Information provided:
※
-- pv_equiv track=rewrite | github.com/vaibhav-patel-1211/SEARCH_ORCHESTRATION_ANSWER_ENGINE | app/services/document_ingestion.py | _merge_chunk_sequence
-- ===== SOURCE A (Python) =====
-- CHUNK_OVERLAP = 200
--
-- def _merge_chunk_sequence(chunks: list[str]) -> str:
--     if not chunks:
--         return ""
--
--     merged = chunks[0].strip()
--     for part in chunks[1:]:
--         candidate = part.strip()
--         if not candidate:
--             continue
--
--         max_overlap = min(len(merged), len(candidate), CHUNK_OVERLAP * 2)
--         overlap = 0
--         for size in range(max_overlap, 0, -1):
--             if merged.endswith(candidate[:size]):
--                 overlap = size
--                 break
--
--         merged = f"{merged}{candidate[overlap:]}"
--
--     return merged.strip()
-- ===== SOURCE B (Python) =====
-- CHUNK_OVERLAP = 200
-- _SENTINEL = "\x00"  # never occurs in the (printable-ASCII + whitespace) input domain
--
--
-- def _prefix_function(s: str) -> list[int]:
--     """Standard KMP failure array: pi[i] = length of the longest proper border of s[:i+1]."""
--     pi = [0] * len(s)
--     k = 0
--     for i in range(1, len(s)):
--         while k > 0 and s[i] != s[k]:
--             k = pi[k - 1]
--         if s[i] == s[k]:
--             k += 1
--         pi[i] = k
--     return pi
--
--
-- def _merge_chunk_sequence(chunks: list[str]) -> str:
--     if not chunks:
--         return ""
--
--     merged = chunks[0].strip()
--     for part in chunks[1:]:
--         candidate = part.strip()
--         if not candidate:
--             continue
--
--         cap = min(len(merged), len(candidate), CHUNK_OVERLAP * 2)
--         # longest suffix of `merged` that is a prefix of `candidate`, capped at `cap`:
--         # it is the last failure value of prefix ++ sentinel ++ suffix (one linear pass).
--         s = candidate[:cap] + _SENTINEL + merged[len(merged) - cap:]
--         overlap = _prefix_function(s)[-1]
--         merged += candidate[overlap:]
--
--     return merged.strip()
-- ===== Notes on version B (the rewrite author's own statement) =====
-- stated objective: faster
-- what changed: B replaces A's descending scan that slices candidate[:size] and calls endswith for every size (quadratic in the capped overlap) by a single linear KMP prefix-function pass over candidate[:cap] + '\x00' + merged[-cap:], whose last failure value is exactly the longest capped overlap (the sentinel never occurs in the printable-ASCII domain).
import Mathlib
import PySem

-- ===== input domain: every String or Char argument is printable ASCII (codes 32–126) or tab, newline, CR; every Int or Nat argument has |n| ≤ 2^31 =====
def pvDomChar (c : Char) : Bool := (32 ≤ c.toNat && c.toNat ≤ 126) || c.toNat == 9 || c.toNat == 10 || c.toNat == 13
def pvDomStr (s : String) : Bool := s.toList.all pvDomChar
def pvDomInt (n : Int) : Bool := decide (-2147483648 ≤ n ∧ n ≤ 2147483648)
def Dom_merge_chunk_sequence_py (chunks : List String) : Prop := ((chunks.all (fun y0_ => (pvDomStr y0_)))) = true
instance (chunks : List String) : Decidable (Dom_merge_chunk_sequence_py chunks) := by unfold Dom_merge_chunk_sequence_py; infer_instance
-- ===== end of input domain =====

-- B replaces A's descending endswith scan (quadratic in the capped overlap) by a linear KMP
-- prefix-function pass over candidate[:cap] + '\x00' + merged[-cap:]; equal to A on the whole domain.

-- ===== PORT A =====
-- A's inner 'for size in range(max_overlap, 0, -1): if merged.endswith(candidate[:size]): overlap = size; break'
-- (overlap stays 0 when the range is exhausted)
def pv_find_overlap : List Int → String → String → Int
  | [], _, _ => 0
  | size :: rest, merged, candidate =>
      if PySem.Str.endswith merged (PySem.Str.slice candidate none (some size)) then size
      else pv_find_overlap rest merged candidate

-- one iteration of A's outer loop
def pv_merge_step (merged part : String) : String :=
  let candidate := PySem.Str.strip part
  if candidate = "" then merged
  else
    let max_overlap : Int := min (min ((merged.length : Int)) ((candidate.length : Int))) (200 * 2)
    let overlap := pv_find_overlap (PySem.List.pyRange max_overlap 0 (-1)) merged candidate
    merged ++ PySem.Str.slice candidate (some overlap) none

def merge_chunk_sequence_py (chunks : List String) : String :=
  match chunks with
  | [] => ""
  | c0 :: rest => PySem.Str.strip (rest.foldl pv_merge_step (PySem.Str.strip c0))

-- ===== PORT B =====
-- Source B's 'while k > 0 and s[i] != s[k]: k = pi[k-1]'.  The min-clamp only makes termination
-- evident; it never changes the value, because every prefix-function entry satisfies pi[j] ≤ j
-- (in every reachable state pi.getD (k-1) 0 ≤ k-1, so the min collapses to Python's pi[k-1]).
-- s[i] / s[k] are in range in every reachable state, so getD equals Python's indexing.
def pvFall (s : List Char) (pi : List Nat) (ci : Char) (k : Nat) : Nat :=
  if k ≠ 0 ∧ ¬ (ci = s.getD k ' ') then
    pvFall s pi ci (min (pi.getD (k - 1) 0) (k - 1))
  else k
  termination_by k
  decreasing_by omega

-- body of Source B's 'for i in range(1, len(s))': fall back, extend on a match, record pi[i] = k
def pvKmpFold (s : List Char) (st : List Nat × Nat) (i : Nat) : List Nat × Nat :=
  let ci := s.getD i ' '
  let k0 := pvFall s st.1 ci st.2
  let k1 := if ci = s.getD k0 ' ' then k0 + 1 else k0
  (st.1 ++ [k1], k1)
※
Exercise directions:
Look over the listing and return each line that holds "quadratic".

Expected answer:
-- what changed: B replaces A's descending scan that slices candidate[:size] and calls endswith for every size (quadratic in the capped overlap) by a single linear KMP prefix-function pass over candidate[:cap] + '\x00' + merged[-cap:], whose last failure value is exactly the longest capped overlap (the sentinel never occurs in the printable-ASCII domain).
-- B replaces A's descending endswith scan (quadratic in the capped overlap) by a linear KMP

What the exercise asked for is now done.